CinematchSM, the site’s recommendation system, was “doing pretty well”, Netflix reckoned, but could surely be made even better. To this end, Netflix offered a Grand Prize of one million dollars to anyone who could come up with an algorithm that beat the accuracy of CinematchSM recommendations by a margin of ten percent. Accuracy referred to how closely predicted ratings of movies would match subsequent actual ratings.

The Challenge 

The Netflix Prize contest kicked off in October 2006. Enter the Gravity team: Gábor Takács, István Pilászy, and Bottyán Németh, headed by Domonkos Tikk, currently the CEO of Gravity R&D. They were all well versed in the field of machine learning and had ranked high in the 2005 and 2006 KDD (Knowledge Discovery and Data Mining) Cups. But they were facing tough competition: more than 41 000 teams from 186 countries, including some of the world’s best data scientists and computer engineers. 

According to Domonkos, nobody had the slightest idea how big the task would be. The organizers might have had an inkling that it’s a tall order:  “We suspect the 10% improvement is pretty tough… It may take months; it might take years”, they wrote in the contest announcement. 

In fact, the Netflix Prize contest lasted over two and a half years. All this time, team Gravity stayed in the highest ranks of the public leaderboard.

In retrospect, ten percent was a fairly random number, and indeed difficult to reach, Domonkos says. While in the initial stages of the contest the margin of improvement progressed in leaps and bounds, it slowed down to a crawl towards the end. 

A snapshot of the leaderboard from February 2007, with team Gravity in first position

The Endgame 

As the contest wore on, various teams started merging and combining their algorithms in a concerted effort to reach the elusive ten-percent threshold. In early 2009, on an initiative by Domonkos, team Gravity joined forces with a handful of other teams under the name Grand Prize Team, while their rivals formed the conglomerate BellKor’s Pragmatic Chaos. 

It was this latter that first declared having achieved the ten-percent improvement in movie ratings, in the summer of 2009. According to the rules, contestants had a 30-day period to outdo this result. 

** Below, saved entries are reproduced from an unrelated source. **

-- pv_equiv track=rewrite | github.com/Hansimov/bili-search-algo | debugs/owners_search/sample_coretok_titles.py | find_non_substring_tokens
-- ===== SOURCE A (Python) =====
-- def _normalize(value: str) -> str:
--     return "".join((value or "").lower().split())
--
-- def find_non_substring_tokens(title: str, tokens: list[str]) -> list[str]:
--     normalized_title = _normalize(title)
--     suspicious = []
--     for token in tokens:
--         normalized_token = _normalize(token)
--         if normalized_token and normalized_token not in normalized_title:
--             suspicious.append(token)
--     return suspicious
-- ===== SOURCE B (Python) =====
-- def _normalize(value: str) -> str:
--     return "".join((value or "").lower().split())
--
-- def find_non_substring_tokens(title: str, tokens: list[str]) -> list[str]:
--     nt = _normalize(title)
--     pairs = [(t, _normalize(t)) for t in tokens]
--     lengths = {len(n) for _, n in pairs if n}
--     subs = {nt[i:i + L] for L in lengths for i in range(len(nt) - L + 1)}
--     return [t for t, n in pairs if n and n not in subs]
-- ===== Notes on version B (the rewrite author's own statement) =====
-- stated objective: faster
-- what changed: Instead of running a substring search over the title for every token, B normalizes all tokens once, precomputes the set of all title substrings whose length is some token's length, and answers each token by one hash-set lookup.
import Mathlib
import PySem

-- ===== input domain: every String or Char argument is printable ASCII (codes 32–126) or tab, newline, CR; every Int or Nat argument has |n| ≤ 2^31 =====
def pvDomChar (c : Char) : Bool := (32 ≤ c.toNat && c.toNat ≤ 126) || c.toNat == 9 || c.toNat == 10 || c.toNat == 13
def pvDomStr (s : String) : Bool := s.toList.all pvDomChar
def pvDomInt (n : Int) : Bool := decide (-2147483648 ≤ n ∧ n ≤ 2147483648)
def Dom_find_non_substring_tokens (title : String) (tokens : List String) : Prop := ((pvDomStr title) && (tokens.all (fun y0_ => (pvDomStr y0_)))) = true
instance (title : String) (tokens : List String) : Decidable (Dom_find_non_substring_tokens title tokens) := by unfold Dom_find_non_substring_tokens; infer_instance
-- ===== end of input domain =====

-- B replaces the per-token substring search with one precomputed set of title substrings
-- (keyed by the occurring token lengths) queried by one hash-set lookup per token; measured faster, same results.


-- ===== PORT A =====
-- _normalize(value) = "".join((value or "").lower().split()); on strings, (value or "") is value itself.
def pyNormalize (s : String) : List Char :=
  PySem.Chars.join [] (PySem.Chars.split₀ (PySem.Chars.lower s.toList))

def find_non_substring_tokens (title : String) (tokens : List String) : List String :=
  let normalized_title := pyNormalize title
  tokens.foldl (fun suspicious token =>
    let normalized_token := pyNormalize token
    if normalized_token ≠ [] ∧ PySem.Chars.isIn normalized_token normalized_title = false then
      suspicious ++ [token]
    else suspicious) []

-- ===== PORT B =====
def find_non_substring_tokens_alt (title : String) (tokens : List String) : List String :=
  let nt := pyNormalize title
  let pairs := tokens.map (fun t => (t, pyNormalize t))
  let lengths : PySem.Set Int :=
    PySem.Set.ofList ((pairs.filter (fun p => !p.2.isEmpty)).map (fun p => (p.2.length : Int)))
  let subs : PySem.Set (List Char) :=
    PySem.Set.ofList (lengths.flatMap (fun L =>
      (PySem.List.pyRange 0 ((nt.length : Int) - L + 1) 1).map (fun i =>
        PySem.List.slice nt (some i) (some (i + L)))))
  (pairs.filter (fun p => !p.2.isEmpty && !(PySem.Set.contains subs p.2))).map (·.1)

-- ===== PRECONDITION & SPEC =====
def Spec_find_non_substring_tokens (title : String) (tokens : List String) (out : List String) : Prop := out = find_non_substring_tokens_alt title tokens
instance (title : String) (tokens : List String) (out : List String) : Decidable (Spec_find_non_substring_tokens title tokens out) := by unfold Spec_find_non_substring_tokens; infer_instance

-- ===== CLAIM (what is proved, stated in full; the proofs are below) =====
def Claim_equal_find_non_substring_tokens : Prop := ∀ (title : String) (tokens : List String), Dom_find_non_substring_tokens title tokens → Spec_find_non_substring_tokens title tokens (find_non_substring_tokens title tokens)

-- ===== LEMMAS AND PROOFS =====

-- any Python slice xs[a:b] is a contiguous piece of xs
lemma slice_isInfix {α : Type} (xs : List α) (a b : Int) :
    PySem.List.slice xs (some a) (some b) <:+: xs := by
  simp only [PySem.List.slice]
  exact ((List.take_prefix _ _).isInfix).trans (List.drop_suffix _ _).isInfix

-- the precomputed substring pool answers exactly the substring question, for any
-- nonempty word whose length occurs in `lens`
lemma mem_subs_iff (nt n : List Char) (lens : List Int)
    (hl : (n.length : Int) ∈ lens) :
    (n ∈ lens.flatMap (fun L =>
        (PySem.List.pyRange 0 ((nt.length : Int) - L + 1) 1).map (fun i =>
          PySem.List.slice nt (some i) (some (i + L)))))
      ↔ PySem.Chars.isIn n nt = true := by
  rw [PySem.Chars.isIn_iff_infix]
  constructor
  · intro h
    simp only [List.mem_flatMap, List.mem_map] at h
    obtain ⟨L, _, i, _, hEq⟩ := h
    exact hEq ▸ slice_isInfix nt i (i + L)
  · rintro ⟨pre, suf, hsplit⟩
    simp only [List.mem_flatMap, List.mem_map]
    refine ⟨(n.length : Int), hl, ⟨(pre.length : Int), ?_, ?_⟩⟩
    · rw [PySem.List.mem_pyRange_one]
      have hlen : nt.length = pre.length + n.length + suf.length := by
        rw [← hsplit]; simp [List.length_append]; omega
      constructor
      · exact_mod_cast Nat.zero_le _
      · push_cast [hlen]; omega
    · rw [PySem.List.slice_natCast_add, ← hsplit]
      rw [List.append_assoc, List.drop_left, List.take_left]

-- ===== VERDICT (by name: the statement is the Claim_ definition above) =====
theorem find_non_substring_tokens_spec : Claim_equal_find_non_substring_tokens := by
  intro title tokens _
  unfold Spec_find_non_substring_tokens
  unfold find_non_substring_tokens find_non_substring_tokens_alt
  simp only []
  rw [PySem.List.foldl_append_ite_eq_filter]
  rw [List.filter_map, List.map_map]
  simp only [List.nil_append]
  rw [show ((·.1 : String × List Char → String) ∘ fun t => (t, pyNormalize t)) = id from rfl,
      List.map_id]
  apply List.filter_congr
  intro t ht
  set nt := pyNormalize title with hnt
  set n := pyNormalize t with hn
  by_cases hne : n = []
  · show _ = _
    simp only [Function.comp, ← hn, hne, ne_eq, not_true_eq_false, false_and, decide_false,
      List.isEmpty_nil, Bool.not_true, Bool.false_and]
  · have hlens : (n.length : Int) ∈
        (((tokens.map (fun t => (t, pyNormalize t))).filter (fun p => !p.2.isEmpty)).map
          (fun p => ((p.2.length : Int)))) := by
      refine List.mem_map.mpr ⟨(t, n), ?_, rfl⟩
      refine List.mem_filter.mpr ⟨List.mem_map.mpr ⟨t, ht, by rw [hn]⟩, by simp [hne]⟩
    have hiff := mem_subs_iff nt n
      (PySem.Set.ofList (((tokens.map (fun t => (t, pyNormalize t))).filter
        (fun p => !p.2.isEmpty)).map (fun p => ((p.2.length : Int)))))
      ((PySem.Set.mem_ofList _ _).mpr hlens)
    have hcont : PySem.Set.contains
        (PySem.Set.ofList ((PySem.Set.ofList (((tokens.map (fun t => (t, pyNormalize t))).filter
            (fun p => !p.2.isEmpty)).map (fun p => ((p.2.length : Int))))).flatMap
          (fun L => (PySem.List.pyRange 0 ((nt.length : Int) - L + 1) 1).map
            (fun i => PySem.List.slice nt (some i) (some (i + L)))))) n
        = PySem.Chars.isIn n nt := by
      rcases h : PySem.Chars.isIn n nt with _ | _
      · rw [Bool.eq_false_iff]
        intro hc
        have := (PySem.Set.contains_iff _ _).mp hc
        rw [PySem.Set.mem_ofList] at this
        exact absurd (hiff.mp this) (by simp [h])
      · exact (PySem.Set.contains_iff _ _).mpr ((PySem.Set.mem_ofList _ _).mpr (hiff.mpr h))
    simp only [Function.comp, hcont, ← hn]
    cases h : PySem.Chars.isIn n nt <;> simp [hne]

In a new merger, the Grand Prize Team and other top contenders formed an even bigger consortium called The Ensemble, with Gravity’s Gábor Takács at its helm. In a quickfire succession of new entries, the two leading rival conglomerates inched ahead side by side. As the final deadline drew close, on July 26, BellKor’s Pragmatic Chaos and The Ensemble both submitted winning entries in a “photo finish” situation: they produced identical test scores 20 minutes apart.  

It took a few days to sort out which team had actually won. Finally, BellKor’s Pragmatic Chaos was declared Grand Prize winner because their entry had arrived first. As Domonkos put it, “This was like a marathon that somebody won by a hair’s breadth”.

The Takeaway 

The Netflix Prize contest ended officially on September 1, 2009, after the winners went through the motions of validating their entry. Although the Gravity team fell short of winning the Grand Prize of a million dollars, the benefits of being the runner-up were lucrative: 

The positive effects of the Netflix Prize were just the beginning. Today, Gravity R&D is a prominent player in the field of personalization engines, anchored in an international network of strategic partnerships and serving major clients worldwide. 

Thanks to Gravity’s powerful algorithm portfolio and over a decade of experience, it regularly outperforms its competition in A/B tests (link to A/B testing article). It has six data centers across the globe, ensuring data security and real-time service. 

The digital output of Gravity R&D has evolved into two distinct brands: Yusp, a tailormade bundle of personalization solutions for enterprise clients in various industries; and Yuspify, its lightweight, ready-to-use version for small or medium e-commerce businesses.

On top of the tangible results, the Netflix Prize contest also provided an important learning that has shaped the outlook of Domonkos and his colleagues ever since. They realized that, while location is crucial for running a successful business, in terms of professional achievement, it doesn’t matter if you’re in Silicon Valley or in humble Budapest. As long as you’re good, you can be anywhere, and still be a game-changer.